--- Problem description ---
In the data that follows, find the line with "-- recursive body"; transcribe it, every later line up to the one with "-- ===== CLAIM", and that line as well, exactly and with no others.

--- Data shown ---

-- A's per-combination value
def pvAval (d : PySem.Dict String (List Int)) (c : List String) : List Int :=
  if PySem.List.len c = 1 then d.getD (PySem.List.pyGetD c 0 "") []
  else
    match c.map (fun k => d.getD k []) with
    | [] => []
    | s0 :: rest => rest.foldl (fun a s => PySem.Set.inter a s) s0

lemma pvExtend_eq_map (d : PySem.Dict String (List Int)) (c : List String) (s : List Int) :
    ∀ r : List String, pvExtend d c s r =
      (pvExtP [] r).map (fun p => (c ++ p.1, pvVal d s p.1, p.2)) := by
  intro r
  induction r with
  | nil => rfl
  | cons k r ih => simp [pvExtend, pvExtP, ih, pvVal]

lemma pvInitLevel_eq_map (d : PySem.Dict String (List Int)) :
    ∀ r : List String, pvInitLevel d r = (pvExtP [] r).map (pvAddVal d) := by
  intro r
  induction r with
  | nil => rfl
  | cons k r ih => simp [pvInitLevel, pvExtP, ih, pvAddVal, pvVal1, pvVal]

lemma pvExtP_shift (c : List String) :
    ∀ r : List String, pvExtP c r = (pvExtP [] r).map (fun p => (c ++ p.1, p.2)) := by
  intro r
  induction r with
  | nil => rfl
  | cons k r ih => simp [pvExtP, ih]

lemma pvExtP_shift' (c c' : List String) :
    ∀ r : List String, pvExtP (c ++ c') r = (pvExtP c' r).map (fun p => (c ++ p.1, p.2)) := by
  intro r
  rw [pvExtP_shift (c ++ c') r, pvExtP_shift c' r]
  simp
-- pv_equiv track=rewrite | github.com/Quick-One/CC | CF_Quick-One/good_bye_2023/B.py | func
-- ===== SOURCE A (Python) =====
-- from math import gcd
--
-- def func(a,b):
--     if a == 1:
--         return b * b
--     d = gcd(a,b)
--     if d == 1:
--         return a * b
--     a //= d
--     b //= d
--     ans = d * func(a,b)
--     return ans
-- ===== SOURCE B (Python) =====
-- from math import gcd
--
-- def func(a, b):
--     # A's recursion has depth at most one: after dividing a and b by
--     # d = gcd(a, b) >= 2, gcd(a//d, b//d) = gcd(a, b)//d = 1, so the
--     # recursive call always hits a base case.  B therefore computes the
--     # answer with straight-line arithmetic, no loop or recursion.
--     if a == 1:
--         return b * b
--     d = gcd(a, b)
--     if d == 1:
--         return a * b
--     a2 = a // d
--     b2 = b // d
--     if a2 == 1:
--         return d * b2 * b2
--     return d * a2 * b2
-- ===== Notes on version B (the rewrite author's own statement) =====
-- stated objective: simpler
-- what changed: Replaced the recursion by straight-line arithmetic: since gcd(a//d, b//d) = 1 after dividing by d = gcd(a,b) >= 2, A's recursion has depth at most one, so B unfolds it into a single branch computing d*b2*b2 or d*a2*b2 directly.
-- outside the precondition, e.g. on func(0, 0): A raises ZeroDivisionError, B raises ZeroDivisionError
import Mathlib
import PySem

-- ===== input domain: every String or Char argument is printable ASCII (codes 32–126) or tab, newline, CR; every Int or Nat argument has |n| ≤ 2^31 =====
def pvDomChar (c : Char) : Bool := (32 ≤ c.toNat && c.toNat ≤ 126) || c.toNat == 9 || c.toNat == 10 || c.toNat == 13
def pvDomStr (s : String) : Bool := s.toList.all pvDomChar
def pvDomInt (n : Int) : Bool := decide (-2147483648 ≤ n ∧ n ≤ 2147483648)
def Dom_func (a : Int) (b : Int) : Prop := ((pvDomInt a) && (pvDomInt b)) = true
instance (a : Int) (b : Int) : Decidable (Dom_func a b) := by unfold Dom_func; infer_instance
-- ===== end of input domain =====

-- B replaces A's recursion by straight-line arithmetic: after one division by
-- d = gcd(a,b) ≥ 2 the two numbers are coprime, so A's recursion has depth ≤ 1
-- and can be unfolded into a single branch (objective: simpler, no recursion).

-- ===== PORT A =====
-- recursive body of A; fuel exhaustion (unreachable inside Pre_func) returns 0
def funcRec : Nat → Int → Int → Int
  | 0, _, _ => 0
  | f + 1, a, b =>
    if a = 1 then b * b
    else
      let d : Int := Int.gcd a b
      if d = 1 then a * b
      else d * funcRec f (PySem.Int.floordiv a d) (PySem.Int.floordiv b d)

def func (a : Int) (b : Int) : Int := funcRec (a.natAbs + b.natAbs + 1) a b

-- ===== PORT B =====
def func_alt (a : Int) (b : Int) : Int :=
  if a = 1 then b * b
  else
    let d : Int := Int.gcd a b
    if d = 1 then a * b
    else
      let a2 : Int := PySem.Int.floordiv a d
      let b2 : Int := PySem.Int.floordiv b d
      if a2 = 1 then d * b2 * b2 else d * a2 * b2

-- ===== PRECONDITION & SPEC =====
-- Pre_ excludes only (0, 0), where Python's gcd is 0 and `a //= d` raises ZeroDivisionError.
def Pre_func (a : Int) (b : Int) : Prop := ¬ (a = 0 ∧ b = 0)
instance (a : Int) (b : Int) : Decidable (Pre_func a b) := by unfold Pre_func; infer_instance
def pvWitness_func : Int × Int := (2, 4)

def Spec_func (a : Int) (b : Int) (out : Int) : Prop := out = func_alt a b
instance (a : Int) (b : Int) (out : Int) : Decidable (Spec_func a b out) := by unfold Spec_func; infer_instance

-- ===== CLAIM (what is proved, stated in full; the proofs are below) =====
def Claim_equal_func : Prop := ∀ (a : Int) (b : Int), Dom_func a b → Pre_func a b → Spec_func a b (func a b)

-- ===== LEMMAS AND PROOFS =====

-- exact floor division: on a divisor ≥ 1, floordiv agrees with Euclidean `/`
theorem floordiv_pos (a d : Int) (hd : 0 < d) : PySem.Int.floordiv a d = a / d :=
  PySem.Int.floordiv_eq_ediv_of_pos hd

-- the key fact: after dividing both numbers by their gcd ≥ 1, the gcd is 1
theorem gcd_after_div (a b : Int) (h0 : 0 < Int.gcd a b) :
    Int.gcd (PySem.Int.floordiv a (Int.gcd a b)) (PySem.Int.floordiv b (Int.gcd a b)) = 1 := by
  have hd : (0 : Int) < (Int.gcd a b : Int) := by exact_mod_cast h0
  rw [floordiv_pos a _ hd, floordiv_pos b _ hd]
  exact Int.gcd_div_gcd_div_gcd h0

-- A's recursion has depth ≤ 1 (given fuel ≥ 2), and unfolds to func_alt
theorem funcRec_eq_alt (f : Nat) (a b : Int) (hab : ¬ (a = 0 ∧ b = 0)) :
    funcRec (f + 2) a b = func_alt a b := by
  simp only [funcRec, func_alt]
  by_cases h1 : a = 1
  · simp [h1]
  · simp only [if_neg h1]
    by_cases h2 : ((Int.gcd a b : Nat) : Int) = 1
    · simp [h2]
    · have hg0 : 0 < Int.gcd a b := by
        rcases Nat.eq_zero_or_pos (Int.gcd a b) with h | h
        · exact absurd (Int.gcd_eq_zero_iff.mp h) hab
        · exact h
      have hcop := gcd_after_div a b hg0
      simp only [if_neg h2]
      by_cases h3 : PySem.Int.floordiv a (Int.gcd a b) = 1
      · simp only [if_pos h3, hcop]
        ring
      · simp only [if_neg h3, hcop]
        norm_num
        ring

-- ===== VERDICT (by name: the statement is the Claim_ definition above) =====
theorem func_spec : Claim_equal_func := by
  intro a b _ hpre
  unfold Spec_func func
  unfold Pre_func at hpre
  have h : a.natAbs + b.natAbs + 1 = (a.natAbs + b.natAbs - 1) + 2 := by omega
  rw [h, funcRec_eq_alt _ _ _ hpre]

--- Answer space ---
-- recursive body of A; fuel exhaustion (unreachable inside Pre_func) returns 0
def funcRec : Nat → Int → Int → Int
  | 0, _, _ => 0
  | f + 1, a, b =>
    if a = 1 then b * b
    else
      let d : Int := Int.gcd a b
      if d = 1 then a * b
      else d * funcRec f (PySem.Int.floordiv a d) (PySem.Int.floordiv b d)

def func (a : Int) (b : Int) : Int := funcRec (a.natAbs + b.natAbs + 1) a b

-- ===== PORT B =====
def func_alt (a : Int) (b : Int) : Int :=
  if a = 1 then b * b
  else
    let d : Int := Int.gcd a b
    if d = 1 then a * b
    else
      let a2 : Int := PySem.Int.floordiv a d
      let b2 : Int := PySem.Int.floordiv b d
      if a2 = 1 then d * b2 * b2 else d * a2 * b2

-- ===== PRECONDITION & SPEC =====
-- Pre_ excludes only (0, 0), where Python's gcd is 0 and `a //= d` raises ZeroDivisionError.
def Pre_func (a : Int) (b : Int) : Prop := ¬ (a = 0 ∧ b = 0)
instance (a : Int) (b : Int) : Decidable (Pre_func a b) := by unfold Pre_func; infer_instance
def pvWitness_func : Int × Int := (2, 4)

def Spec_func (a : Int) (b : Int) (out : Int) : Prop := out = func_alt a b
instance (a : Int) (b : Int) (out : Int) : Decidable (Spec_func a b out) := by unfold Spec_func; infer_instance

-- ===== CLAIM (what is proved, stated in full; the proofs are below) =====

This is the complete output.